YOUR ASSIGNMENT: For this exercise, restate word for word only the lines from the first line of the data to the line containing "def Dom_is_concatenation_of_all_words_py (string".

-------- EXTRACTED DATA

-- pv_equiv track=rewrite | github.com/Sadegh-Moayedizadeh/coding-exercise | leetcode/hard/substring_with_concatenation_of_all_words.py | _is_concatenation_of_all_words
-- ===== SOURCE A (Python) =====
-- from collections import Counter
-- from typing import List
--
-- def _is_concatenation_of_all_words(
--     string: str, words: List[str]
-- ) -> bool:
--     word_len = len(words[0])
--     words = Counter(words)
--     i = 0
--     while i < len(string):
--         candidate = string[i: i + word_len]
--         if candidate in words and words[candidate] > 0:
--             words[candidate] -= 1
--             i += word_len
--         else:
--             return False
--     if all(val == 0 for val in words.values()):
--         return True
--     return False
-- ===== SOURCE B (Python) =====
-- from collections import Counter
-- from typing import List
--
--
-- def _is_concatenation_of_all_words(
--     string: str, words: List[str]
-- ) -> bool:
--     word_len = len(words[0])
--     chunks = [string[i: i + word_len] for i in range(0, len(string), word_len)]
--     return Counter(chunks) == Counter(words)
-- ===== Notes on version B (the rewrite author's own statement) =====
-- stated objective: simpler
-- what changed: A's interleaved scan-and-decrement while-loop with early returns is replaced by a two-phase form: slice the whole string into fixed word_len chunks up front, then compare the chunk Counter with Counter(words).
-- outside the precondition, e.g. on _is_concatenation_of_all_words('', ['']): A returns False, B raises ValueError
import Mathlib
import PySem

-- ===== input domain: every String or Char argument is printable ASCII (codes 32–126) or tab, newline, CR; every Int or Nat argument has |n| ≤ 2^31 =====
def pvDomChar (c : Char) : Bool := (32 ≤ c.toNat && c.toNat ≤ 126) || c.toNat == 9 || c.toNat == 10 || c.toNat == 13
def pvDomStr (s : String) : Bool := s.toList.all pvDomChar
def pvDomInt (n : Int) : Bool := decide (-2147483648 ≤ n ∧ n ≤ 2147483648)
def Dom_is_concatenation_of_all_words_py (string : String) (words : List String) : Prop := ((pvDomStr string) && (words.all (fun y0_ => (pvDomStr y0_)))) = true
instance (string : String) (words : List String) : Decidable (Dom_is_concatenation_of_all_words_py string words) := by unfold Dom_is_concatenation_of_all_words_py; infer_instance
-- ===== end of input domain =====

-- B replaces A's interleaved scan-and-decrement loop by "slice all fixed-size chunks, then compare
-- chunk Counter with word Counter" (objective: simpler); equivalence is about the return value.
-- Strings are handled on the List Char side throughout (PySem convention).

-- ===== PORT A =====
-- the while-loop of A; `fuel` only totalizes the recursion (fuel = len(string)+1 is never exhausted
-- under Pre_, since i grows by word_len ≥ 1 each iteration); at fuel 0 we return the loop-exit value.
def pvConcatLoop (s : List Char) (L : Int) (fuel : Nat) (c : PySem.Dict (List Char) Int) (i : Int) : Bool :=
  match fuel with
  | 0 => c.values.all (fun v => v == 0)
  | fuel + 1 =>
    if i < (s.length : Int) then
      let cand := PySem.List.slice s (some i) (some (i + L))      -- string[i : i + word_len]
      if c.contains cand && decide (0 < c.getD cand 0) then       -- candidate in words and words[candidate] > 0
        pvConcatLoop s L fuel (c.insert cand (c.getD cand 0 - 1)) (i + L)   -- words[candidate] -= 1; i += word_len
      else false
    else c.values.all (fun v => v == 0)                           -- all(val == 0 for val in words.values())

def is_concatenation_of_all_words_py (string : String) (words : List String) : Bool :=
  let word_len := PySem.Str.len (PySem.List.pyGetD words 0 "")    -- len(words[0]); IndexError on words = [] is outside Pre_
  let wcount := PySem.Dict.counter (words.map String.toList)      -- Counter(words)
  pvConcatLoop string.toList word_len (string.toList.length + 1) wcount 0

-- ===== PORT B =====
-- Python Counter equality (all stored counts here are ≥ 1, so plain key/count comparison is exact)
def pvCounterEq (d1 d2 : PySem.Dict (List Char) Int) : Bool :=
  d1.items.all (fun p => d2.getD p.1 0 == p.2) && d2.items.all (fun p => d1.getD p.1 0 == p.2)

def is_concatenation_of_all_words_py_alt (string : String) (words : List String) : Bool :=
  let word_len := PySem.Str.len (PySem.List.pyGetD words 0 "")    -- len(words[0])
  let s := string.toList
  let chunks := (PySem.List.pyRange 0 (s.length : Int) word_len).map
      (fun i => PySem.List.slice s (some i) (some (i + word_len)))  -- [string[i:i+word_len] for i in range(0, len(string), word_len)]
  pvCounterEq (PySem.Dict.counter chunks) (PySem.Dict.counter (words.map String.toList))

-- ===== PRECONDITION & SPEC =====
-- Pre_ excludes the empty words list (A raises IndexError on words[0]) and an empty first word
-- (word_len == 0: A returns False there only by accident of its decrement loop, while B's
-- range(0, len(string), 0) raises ValueError).
def Pre_is_concatenation_of_all_words_py (string : String) (words : List String) : Prop :=
  words ≠ [] ∧ 0 < PySem.Str.len (PySem.List.pyGetD words 0 "")
instance (string : String) (words : List String) : Decidable (Pre_is_concatenation_of_all_words_py string words) := by unfold Pre_is_concatenation_of_all_words_py; infer_instance

def pvWitness_is_concatenation_of_all_words_py : String × List String := ("barfoo", ["foo", "bar"])

def Spec_is_concatenation_of_all_words_py (string : String) (words : List String) (out : Bool) : Prop := out = is_concatenation_of_all_words_py_alt string words
instance (string : String) (words : List String) (out : Bool) : Decidable (Spec_is_concatenation_of_all_words_py string words out) := by unfold Spec_is_concatenation_of_all_words_py; infer_instance

-- ===== CLAIM (what is proved, stated in full; the proofs are below) =====
def Claim_equal_is_concatenation_of_all_words_py : Prop := ∀ (string : String) (words : List String), Dom_is_concatenation_of_all_words_py string words → Pre_is_concatenation_of_all_words_py string words → Spec_is_concatenation_of_all_words_py string words (is_concatenation_of_all_words_py string words)

-- ===== LEMMAS AND PROOFS =====

-- range(a, b, L) with positive step L is empty when b ≤ a, and a :: range(a+L, b, L) when a < b
lemma pvRange_pos_nil (a b L : Int) (hL : 0 < L) (h : b ≤ a) :
    PySem.List.pyRange a b L = [] := by
  rw [PySem.List.pyRange_of_pos a b hL, if_neg (by omega)]
  simp

lemma pvRange_pos_cons (a b L : Int) (hL : 0 < L) (h : a < b) :
    PySem.List.pyRange a b L = a :: PySem.List.pyRange (a + L) b L := by
  rw [PySem.List.pyRange_of_pos a b hL, PySem.List.pyRange_of_pos (a+L) b hL, if_pos h]
  have key : ((b - a + L - 1) / L).toNat
      = (if a + L < b then ((b - (a + L) + L - 1) / L).toNat else 0) + 1 := by
    have h1 : b - a + L - 1 = (b - a - 1) + 1 * L := by ring
    have h2 : (b - a + L - 1) / L = (b - a - 1) / L + 1 := by
      rw [h1, Int.add_mul_ediv_right _ _ (by omega : L ≠ 0)]
    by_cases hb : a + L < b
    · have h3 : b - (a + L) + L - 1 = b - a - 1 := by ring
      rw [h2, h3, if_pos hb]
      have : 0 ≤ (b - a - 1) / L := Int.ediv_nonneg (by omega) (by omega)
      omega
    · have h4 : (b - a - 1) / L = 0 := Int.ediv_eq_zero_of_lt (by omega) (by omega)
      rw [h2, h4, if_neg hb]
      simp
  rw [key, List.range_succ_eq_map, List.map_cons, List.map_map]
  congr 1
  · simp
  · apply List.map_congr_left
    intro k _
    simp [Function.comp]
    ring

lemma pvKeys_insert_of_contains (c : PySem.Dict (List Char) Int) (k : List Char) (v : Int)
    (h : c.contains k = true) : (c.insert k v).keys = c.keys := by
  rw [PySem.Dict.keys, PySem.Dict.items_insert_of_contains c v h, List.map_map]
  apply List.map_congr_left
  intro p _
  by_cases hp : (p.1 == k) = true
  · simp [Function.comp, hp]
    exact (eq_of_beq hp).symm
  · simp [Function.comp, hp]

lemma pvGetD_nonneg (c : PySem.Dict (List Char) Int) (hnn : ∀ v ∈ c.values, 0 ≤ v) (k : List Char) :
    0 ≤ c.getD k 0 := by
  rw [PySem.Dict.getD_eq_get?_getD]
  cases hg : c.get? k with
  | none => simp
  | some v =>
    have hv : (k, v) ∈ c.items := PySem.Dict.mem_items_of_get?_eq_some c hg
    have : v ∈ c.values := by
      rw [PySem.Dict.values]
      exact List.mem_map.mpr ⟨(k, v), hv, rfl⟩
    simpa using hnn v this

lemma pvAllZero_iff (c : PySem.Dict (List Char) Int) (hnd : c.keys.Nodup) :
    (c.values.all (fun v => v == 0) = true) ↔ ∀ k, c.getD k 0 = 0 := by
  rw [List.all_eq_true]
  constructor
  · intro hall k
    by_cases hk : k ∈ c.keys
    · rw [PySem.Dict.keys] at hk
      obtain ⟨p, hp, hfst⟩ := List.mem_map.mp hk
      have hpi : (k, p.2) ∈ c.items := by
        rw [← hfst]; exact hp
      rw [PySem.Dict.getD_of_mem_items c hpi hnd 0]
      have : p.2 ∈ c.values := by
        rw [PySem.Dict.values]; exact List.mem_map.mpr ⟨p, hp, rfl⟩
      simpa using hall _ this
    · have : c.contains k = false := by
        rw [PySem.Dict.contains_eq_decide_mem_keys]
        simpa using hk
      rw [PySem.Dict.getD_of_not_contains _ _ this]
  · intro hz v hv
    rw [PySem.Dict.values] at hv
    obtain ⟨p, hp, hsnd⟩ := List.mem_map.mp hv
    have : c.getD p.1 0 = p.2 := PySem.Dict.getD_of_mem_items c (by simpa using hp) hnd 0
    simp [← hsnd, ← this, hz p.1]

lemma pvLoop_spec (s : List Char) (L : Int) (hL : 0 < L) :
    ∀ (fuel : Nat) (i : Int) (c : PySem.Dict (List Char) Int),
      0 ≤ i → (s.length : Int) < i + fuel →
      c.keys.Nodup → (∀ v ∈ c.values, 0 ≤ v) →
      (pvConcatLoop s L fuel c i = true ↔
        ∀ k, (((PySem.List.pyRange i (s.length : Int) L).map
            (fun j => PySem.List.slice s (some j) (some (j + L)))).count k : Int) = c.getD k 0) := by
  intro fuel
  induction fuel with
  | zero =>
    intro i c hi hfuel hnd hnn
    rw [pvRange_pos_nil i _ L hL (by exact_mod_cast (by omega : (s.length : Int) ≤ i))]
    simp only [pvConcatLoop, List.map_nil, List.count_nil, Nat.cast_zero]
    rw [pvAllZero_iff c hnd]
    exact ⟨fun h k => (h k).symm, fun h k => (h k).symm⟩
  | succ fuel ih =>
    intro i c hi hfuel hnd hnn
    by_cases hibound : i < (s.length : Int)
    · simp only [pvConcatLoop, if_pos hibound]
      set cand := PySem.List.slice s (some i) (some (i + L)) with hcand
      rw [pvRange_pos_cons i _ L hL hibound, List.map_cons]
      by_cases hg : (c.contains cand && decide (0 < c.getD cand 0)) = true
      · rw [if_pos hg]
        obtain ⟨hcont, hpos⟩ := (Bool.and_eq_true _ _).mp hg
        have hpos' : 0 < c.getD cand 0 := of_decide_eq_true hpos
        have hnd' : (c.insert cand (c.getD cand 0 - 1)).keys.Nodup := by
          rw [pvKeys_insert_of_contains c cand _ hcont]; exact hnd
        have hnn' : ∀ v ∈ (c.insert cand (c.getD cand 0 - 1)).values, 0 ≤ v := by
          intro v hv
          rcases PySem.Dict.mem_values_insert c cand _ v hv with h | h
          · omega
          · exact hnn v h
        rw [ih (i + L) _ (by omega) (by omega) hnd' hnn']
        constructor
        · intro h k
          have hk := h k
          rw [PySem.Dict.getD_insert] at hk
          by_cases hkc : k = cand
          · subst hkc
            rw [if_pos rfl] at hk
            rw [List.count_cons_self]
            push_cast
            omega
          · rw [if_neg hkc] at hk
            rw [List.count_cons_of_ne (fun h' => hkc h'.symm)]
            exact hk
        · intro h k
          have hk := h k
          rw [PySem.Dict.getD_insert]
          by_cases hkc : k = cand
          · subst hkc
            rw [if_pos rfl]
            rw [List.count_cons_self] at hk
            push_cast at hk ⊢
            omega
          · rw [if_neg hkc]
            rw [List.count_cons_of_ne (fun h' => hkc h'.symm)] at hk
            exact hk
      · rw [if_neg hg]
        constructor
        · intro h; exact absurd h (by simp)
        ·
         intro hall
         exfalso
         have hk := hall cand
         have hge : 0 ≤ c.getD cand 0 := pvGetD_nonneg c hnn cand
         have hzero : c.getD cand 0 = 0 := by
           have hg' : (c.contains cand && decide (0 < c.getD cand 0)) = false := by
             simpa using hg
           rcases Bool.and_eq_false_iff.mp hg' with h | h
           · exact PySem.Dict.getD_of_not_contains c 0 h
           · have := of_decide_eq_false h
             omega
         rw [hzero, List.count_cons_self] at hk
         push_cast at hk
         omega
    · simp only [pvConcatLoop, if_neg hibound]
      rw [pvRange_pos_nil i _ L hL (by omega)]
      simp only [List.map_nil, List.count_nil, Nat.cast_zero]
      rw [pvAllZero_iff c hnd]
      exact ⟨fun h k => (h k).symm, fun h k => (h k).symm⟩

lemma pvCounterEq_iff (xs ys : List (List Char)) :
    (pvCounterEq (PySem.Dict.counter xs) (PySem.Dict.counter ys) = true) ↔
      ∀ k, xs.count k = ys.count k := by
  rw [pvCounterEq, Bool.and_eq_true, List.all_eq_true, List.all_eq_true]
  constructor
  · rintro ⟨h1, h2⟩ k
    by_cases hx : k ∈ xs
    · have hk : (k, (xs.count k : Int)) ∈ (PySem.Dict.counter xs).items := by
        rw [PySem.Dict.items_counter]
        exact List.mem_map.mpr ⟨k, (PySem.Set.mem_ofList xs k).mpr hx, rfl⟩
      have h := h1 _ hk
      rw [PySem.Dict.getD_counter] at h
      have h' : (ys.count k : Int) = (xs.count k : Int) := by simpa using eq_of_beq h
      exact_mod_cast h'.symm
    · by_cases hy : k ∈ ys
      · have hk : (k, (ys.count k : Int)) ∈ (PySem.Dict.counter ys).items := by
          rw [PySem.Dict.items_counter]
          exact List.mem_map.mpr ⟨k, (PySem.Set.mem_ofList ys k).mpr hy, rfl⟩
        have h := h2 _ hk
        rw [PySem.Dict.getD_counter] at h
        have h' : (xs.count k : Int) = (ys.count k : Int) := by simpa using eq_of_beq h
        exact_mod_cast h'
      · rw [List.count_eq_zero.mpr hx, List.count_eq_zero.mpr hy]
  · intro h
    constructor <;> intro p hp
    · rw [PySem.Dict.items_counter] at hp
      obtain ⟨k, hk, rfl⟩ := List.mem_map.mp hp
      rw [PySem.Dict.getD_counter]
      simp [h k]
    · rw [PySem.Dict.items_counter] at hp
      obtain ⟨k, hk, rfl⟩ := List.mem_map.mp hp
      rw [PySem.Dict.getD_counter]
      simp [h k]

-- ===== VERDICT (by name: the statement is the Claim_ definition above) =====
theorem is_concatenation_of_all_words_py_spec : Claim_equal_is_concatenation_of_all_words_py := by
  intro string words _hdom hpre
  obtain ⟨hne, hlen⟩ := hpre
  simp only [Spec_is_concatenation_of_all_words_py, is_concatenation_of_all_words_py,
    is_concatenation_of_all_words_py_alt]
  set L := PySem.Str.len (PySem.List.pyGetD words 0 "") with hLdef
  set s := string.toList with hsdef
  set wl := words.map String.toList with hwldef
  have hnn : ∀ v ∈ (PySem.Dict.counter wl).values, 0 ≤ v := by
    intro v hv
    rw [PySem.Dict.values, PySem.Dict.items_counter, List.map_map] at hv
    obtain ⟨k, hk, hev⟩ := List.mem_map.mp hv
    simp only [Function.comp] at hev
    rw [← hev]
    positivity
  have hA := pvLoop_spec s L hlen (s.length + 1) 0 (PySem.Dict.counter wl) le_rfl
    (by push_cast; omega) (PySem.Dict.nodup_keys_counter wl) hnn
  have hB := pvCounterEq_iff
    ((PySem.List.pyRange 0 (s.length : Int) L).map
      (fun i => PySem.List.slice s (some i) (some (i + L)))) wl
  have hiff : (pvConcatLoop s L (s.length + 1) (PySem.Dict.counter wl) 0 = true) ↔
      (pvCounterEq (PySem.Dict.counter ((PySem.List.pyRange 0 (s.length : Int) L).map
          (fun i => PySem.List.slice s (some i) (some (i + L)))))
        (PySem.Dict.counter wl) = true) := by
    rw [hA, hB]
    constructor
    · intro h k
      have hk := h k
      rw [PySem.Dict.getD_counter] at hk
      exact_mod_cast hk
    · intro h k
      rw [PySem.Dict.getD_counter]
      exact_mod_cast h k
  cases hx : pvConcatLoop s L (s.length + 1) (PySem.Dict.counter wl) 0 <;>
    cases hy : pvCounterEq (PySem.Dict.counter ((PySem.List.pyRange 0 (s.length : Int) L).map
        (fun i => PySem.List.slice s (some i) (some (i + L))))) (PySem.Dict.counter wl)
  · rfl
  · exact absurd (hiff.mpr hy) (by simp [hx])
  · exact absurd (hiff.mp hx) (by simp [hy])
  · rfl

----------------

TASK ANSWER:
-- pv_equiv track=rewrite | github.com/Sadegh-Moayedizadeh/coding-exercise | leetcode/hard/substring_with_concatenation_of_all_words.py | _is_concatenation_of_all_words
-- ===== SOURCE A (Python) =====
-- from collections import Counter
-- from typing import List
--
-- def _is_concatenation_of_all_words(
--     string: str, words: List[str]
-- ) -> bool:
--     word_len = len(words[0])
--     words = Counter(words)
--     i = 0
--     while i < len(string):
--         candidate = string[i: i + word_len]
--         if candidate in words and words[candidate] > 0:
--             words[candidate] -= 1
--             i += word_len
--         else:
--             return False
--     if all(val == 0 for val in words.values()):
--         return True
--     return False
-- ===== SOURCE B (Python) =====
-- from collections import Counter
-- from typing import List
--
--
-- def _is_concatenation_of_all_words(
--     string: str, words: List[str]
-- ) -> bool:
--     word_len = len(words[0])
--     chunks = [string[i: i + word_len] for i in range(0, len(string), word_len)]
--     return Counter(chunks) == Counter(words)
-- ===== Notes on version B (the rewrite author's own statement) =====
-- stated objective: simpler
-- what changed: A's interleaved scan-and-decrement while-loop with early returns is replaced by a two-phase form: slice the whole string into fixed word_len chunks up front, then compare the chunk Counter with Counter(words).
-- outside the precondition, e.g. on _is_concatenation_of_all_words('', ['']): A returns False, B raises ValueError
import Mathlib
import PySem

-- ===== input domain: every String or Char argument is printable ASCII (codes 32–126) or tab, newline, CR; every Int or Nat argument has |n| ≤ 2^31 =====
def pvDomChar (c : Char) : Bool := (32 ≤ c.toNat && c.toNat ≤ 126) || c.toNat == 9 || c.toNat == 10 || c.toNat == 13
def pvDomStr (s : String) : Bool := s.toList.all pvDomChar
def pvDomInt (n : Int) : Bool := decide (-2147483648 ≤ n ∧ n ≤ 2147483648)
def Dom_is_concatenation_of_all_words_py (string : String) (words : List String) : Prop := ((pvDomStr string) && (words.all (fun y0_ => (pvDomStr y0_)))) = true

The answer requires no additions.